Problem
Below is a block of entries; repeat exactly the lines starting at the line that contains "t.foldl min x" and ending at the line that contains "intro a b; rfl", both included.

Material for this exercise

********************

-- pv_equiv track=rewrite | github.com/AndrewAlgol/WrittenBy | Task.py | FindAndChange
-- ===== SOURCE A (Python) =====
-- def FindAndChange(Matrix):
--     Min = Matrix[0][0]
--     l = 0
--     m = 0
--     for i in range(len(Matrix)):
--         for j in range(len(Matrix)):
--             if Min > Matrix[i][j]:
--                 Min = Matrix[i][j]
--                 l, m = i, j
--     Matrix[l][m] *= 10
--     return Matrix
-- ===== SOURCE B (Python) =====
-- def FindAndChange(Matrix):
--     n = len(Matrix)
--     row_mins = [min(Matrix[i][j] for j in range(n)) for i in range(n)]
--     best = min(row_mins)
--     l = row_mins.index(best)
--     m = [Matrix[l][j] for j in range(n)].index(best)
--     Matrix[l][m] *= 10
--     return Matrix
-- ===== Notes on version B (the rewrite author's own statement) =====
-- stated objective: alternative
-- what changed: Replaces the single row-major scan that tracks (min, l, m) with a reduce-then-locate decomposition: a per-row minimum table, then two first-index lookups (row of the global minimum, column inside that row).
import Mathlib
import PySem

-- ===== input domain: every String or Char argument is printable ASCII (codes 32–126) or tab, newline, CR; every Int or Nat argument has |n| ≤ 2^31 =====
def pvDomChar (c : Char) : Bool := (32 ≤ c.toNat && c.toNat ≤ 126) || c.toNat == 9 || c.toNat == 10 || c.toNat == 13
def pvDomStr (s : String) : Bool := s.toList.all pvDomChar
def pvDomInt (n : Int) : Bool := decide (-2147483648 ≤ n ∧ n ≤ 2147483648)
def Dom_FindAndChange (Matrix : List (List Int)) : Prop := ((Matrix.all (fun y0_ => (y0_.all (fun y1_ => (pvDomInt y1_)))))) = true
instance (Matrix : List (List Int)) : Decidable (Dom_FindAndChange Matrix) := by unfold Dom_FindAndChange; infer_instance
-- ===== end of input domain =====

-- B replaces A's single row-major scan tracking (min, l, m) by a per-row minimum table plus two
-- first-index lookups; both mutate Matrix in place in Python, the equivalence proved is about the
-- returned (= mutated) value.


-- ===== PORT A =====
def FindAndChange (Matrix : List (List Int)) : List (List Int) :=
  let Min0 : Int := PySem.List.pyGetD (PySem.List.pyGetD Matrix 0 []) 0 0
  let n : Int := PySem.List.len Matrix
  let st :=
    (PySem.List.pyRange 0 n 1).foldl (fun st i =>
      (PySem.List.pyRange 0 n 1).foldl (fun st j =>
        if st.1 > PySem.List.pyGetD (PySem.List.pyGetD Matrix i []) j 0 then
          (PySem.List.pyGetD (PySem.List.pyGetD Matrix i []) j 0, i, j)
        else st) st) (Min0, (0 : Int), (0 : Int))
  PySem.List.pySetD Matrix st.2.1
    (PySem.List.pySetD (PySem.List.pyGetD Matrix st.2.1 []) st.2.2
      (PySem.List.pyGetD (PySem.List.pyGetD Matrix st.2.1 []) st.2.2 0 * 10))

-- ===== PORT B =====
def FindAndChange_alt (Matrix : List (List Int)) : List (List Int) :=
  let n : Int := PySem.List.len Matrix
  let rowMins : List Int := (PySem.List.pyRange 0 n 1).map (fun i =>
    (PySem.List.min? ((PySem.List.pyRange 0 n 1).map (fun j =>
        PySem.List.pyGetD (PySem.List.pyGetD Matrix i []) j 0)) (fun x => x)).getD 0)
  let best : Int := (PySem.List.min? rowMins (fun x => x)).getD 0
  let l : Int := ((PySem.List.index? rowMins best).getD 0 : Nat)
  let m : Int := ((PySem.List.index? ((PySem.List.pyRange 0 n 1).map (fun j =>
        PySem.List.pyGetD (PySem.List.pyGetD Matrix l []) j 0)) best).getD 0 : Nat)
  PySem.List.pySetD Matrix l
    (PySem.List.pySetD (PySem.List.pyGetD Matrix l []) m
      (PySem.List.pyGetD (PySem.List.pyGetD Matrix l []) m 0 * 10))

-- ===== PRECONDITION & SPEC =====
-- A indexes Matrix[i][j] for all i, j < len(Matrix) (and Matrix[0][0] first): it raises IndexError
-- unless the matrix is nonempty and every row has at least len(Matrix) entries; B raises there too.
def Pre_FindAndChange (Matrix : List (List Int)) : Prop :=
  Matrix ≠ [] ∧ ∀ r ∈ Matrix, Matrix.length ≤ r.length
instance (Matrix : List (List Int)) : Decidable (Pre_FindAndChange Matrix) := by
  unfold Pre_FindAndChange; infer_instance
def pvWitness_FindAndChange : List (List Int) := [[3, 1], [2, 4]]

def Spec_FindAndChange (Matrix : List (List Int)) (out : List (List Int)) : Prop := out = FindAndChange_alt Matrix
instance (Matrix : List (List Int)) (out : List (List Int)) : Decidable (Spec_FindAndChange Matrix out) := by unfold Spec_FindAndChange; infer_instance

-- ===== CLAIM (what is proved, stated in full; the proofs are below) =====
def Claim_equal_FindAndChange : Prop := ∀ (Matrix : List (List Int)), Dom_FindAndChange Matrix → Pre_FindAndChange Matrix → Spec_FindAndChange Matrix (FindAndChange Matrix)

-- ===== LEMMAS AND PROOFS =====

/-- Minimum of a nonempty list `x :: t` the way both Pythons compute it. -/
def rminL : List Int → Int
  | [] => 0
  | x :: t => t.foldl min x

/-- Index of the first occurrence of the minimum in a nonempty list. -/
def rposL : List Int → Nat
  | [] => 0
  | [_] => 0
  | x :: y :: t => if x ≤ rminL (y :: t) then 0 else rposL (y :: t) + 1

lemma foldl_min_pull (s : List Int) : ∀ (a b : Int), s.foldl min (min a b) = min a (s.foldl min b) := by
  induction s with
  | nil => intro a b; rfl
  | cons c s ih =>
      intro a b
      simp only [List.foldl_cons]
      rw [min_assoc, ih a (min b c)]

lemma rminL_cons (x : Int) (y : Int) (t : List Int) :
    rminL (x :: y :: t) = min x (rminL (y :: t)) := by
  simp only [rminL, List.foldl_cons]
  exact foldl_min_pull t x y

lemma rminL_le_head (x : Int) (t : List Int) : rminL (x :: t) ≤ x := by
  simp only [rminL]
  exact (PySem.List.foldl_min_le t x).1

lemma rposL_lt_length (l : List Int) (h : l ≠ []) : rposL l < l.length := by
  induction l with
  | nil => exact absurd rfl h
  | cons x t ih =>
      cases t with
      | nil => simp [rposL]
      | cons y s =>
          simp only [rposL]
          split
          · simp
          · have := ih (by simp)
            simpa using Nat.succ_lt_succ this

lemma idx_rmin : ∀ (t : List Int) (x : Int),
    PySem.List.index? (x :: t) (rminL (x :: t)) = some (rposL (x :: t)) := by
  intro t
  induction t with
  | nil =>
      intro x
      simp [rminL, rposL, List.idxOf?_cons]
  | cons y s ih =>
      intro x
      rw [rminL_cons]
      by_cases hx : x ≤ rminL (y :: s)
      · rw [min_eq_left hx]
        simp [rposL, hx, List.idxOf?_cons]
      · have hlt : rminL (y :: s) < x := lt_of_not_ge hx
        rw [min_eq_right hlt.le,
            PySem.List.index?_cons_of_ne _ (ne_of_gt hlt), ih]
        simp [rposL, hx]

/-- The element at the first-min position is the minimum. -/
lemma getD_rposL (l : List Int) (h : l ≠ []) : l.getD (rposL l) 0 = rminL l := by
  obtain ⟨x, t, rfl⟩ := List.exists_cons_of_ne_nil h
  obtain ⟨hk, hv, -⟩ := PySem.List.getElem_of_index?_eq_some (idx_rmin t x)
  rw [List.getD_eq_getElem _ _ hk, hv]

lemma inner_spec : ∀ (t : List Int) (x : Int) (k : Int) (st : Int × Int × Int) (i : Int),
    (PySem.List.enumerate (x :: t) k).foldl
      (fun st p => if st.1 > p.2 then (p.2, i, p.1) else st) st
    = if rminL (x :: t) < st.1 then (rminL (x :: t), i, k + (rposL (x :: t) : Int)) else st := by
  intro t
  induction t with
  | nil =>
      intro x k st i
      simp only [PySem.List.enumerate_cons, PySem.List.enumerate_nil, List.foldl_cons,
        List.foldl_nil, rminL, rposL, gt_iff_lt, Nat.cast_zero, add_zero]
  | cons y s ih =>
      intro x k st i
      rw [PySem.List.enumerate_cons, List.foldl_cons, ih]
      by_cases hx : st.1 > x
      · rw [if_pos hx]
        by_cases hbx : rminL (y :: s) < x
        · rw [if_pos hbx, rminL_cons, min_eq_right hbx.le, if_pos (hbx.trans hx)]
          simp [rposL, not_le.mpr hbx]
          ring
        · rw [if_neg hbx, rminL_cons, min_eq_left (le_of_not_gt hbx), if_pos hx]
          simp [rposL, le_of_not_gt hbx]
      · rw [if_neg hx]
        have hxs : st.1 ≤ x := le_of_not_gt hx
        by_cases hbs : rminL (y :: s) < st.1
        · have hbx : rminL (y :: s) < x := lt_of_lt_of_le hbs hxs
          rw [if_pos hbs, rminL_cons, min_eq_right hbx.le, if_pos hbs]
          simp [rposL, not_le.mpr hbx]
          ring
        · rw [if_neg hbs, rminL_cons]
          exact (if_neg fun hc => (min_lt_iff.mp hc).elim (fun h1 => hx h1) (fun h2 => hbs h2)).symm ▸ rfl
-- pv_equiv track=rewrite | github.com/jtsimmons108/advent_of_code_2019 | day16.py | apply_fft
-- ===== SOURCE A (Python) =====
-- sequence = (0,1,0,-1)
--
-- def apply_fft(signal):
--     new_sigs = []
--     for i in range(len(signal)):
--         result = 0
--         j = 1
--         for sig in signal:
--             result += sig * sequence[j//(i + 1) % 4]
--             j+= 1
--         new_sigs.append(int(str(result)[-1]))
--
--     return new_sigs
-- ===== SOURCE B (Python) =====
-- def apply_fft(sig):
--     n = len(sig)
--     prefix = [0]
--     for v in sig:
--         prefix.append(prefix[-1] + v)
--     out = []
--     for i in range(n):
--         step = i + 1
--         total = 0
--         for start in range(i, n, 4 * step):
--             total += prefix[min(start + step, n)] - prefix[start]
--             neg = start + 2 * step
--             if neg < n:
--                 total -= prefix[min(neg + step, n)] - prefix[neg]
--         out.append(abs(total) % 10)
--     return out
-- ===== Notes on version B (the rewrite author's own statement) =====
-- stated objective: faster
-- what changed: Replaces the per-output inner scan over the whole signal (with a tuple-indexed 0,1,0,-1 coefficient per element) by one precomputed prefix-sum array and, for each output position, a jump over the contiguous +1/-1 coefficient blocks, taking each block's sum as a difference of two prefix sums; the last digit is taken arithmetically (abs%10) instead of via str().
import Mathlib
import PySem

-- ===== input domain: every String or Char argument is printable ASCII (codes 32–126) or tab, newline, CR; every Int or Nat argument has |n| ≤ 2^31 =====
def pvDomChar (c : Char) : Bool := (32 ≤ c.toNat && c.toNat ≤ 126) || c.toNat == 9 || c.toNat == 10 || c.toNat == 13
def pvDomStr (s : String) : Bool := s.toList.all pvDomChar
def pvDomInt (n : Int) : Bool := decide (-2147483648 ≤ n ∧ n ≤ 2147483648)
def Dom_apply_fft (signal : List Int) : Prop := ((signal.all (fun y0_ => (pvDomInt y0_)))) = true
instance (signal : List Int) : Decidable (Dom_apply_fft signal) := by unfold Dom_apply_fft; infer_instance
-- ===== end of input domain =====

********************

Reply to the exercise
  | x :: t => t.foldl min x

/-- Index of the first occurrence of the minimum in a nonempty list. -/
def rposL : List Int → Nat
  | [] => 0
  | [_] => 0
  | x :: y :: t => if x ≤ rminL (y :: t) then 0 else rposL (y :: t) + 1

lemma foldl_min_pull (s : List Int) : ∀ (a b : Int), s.foldl min (min a b) = min a (s.foldl min b) := by
  induction s with
  | nil => intro a b; rfl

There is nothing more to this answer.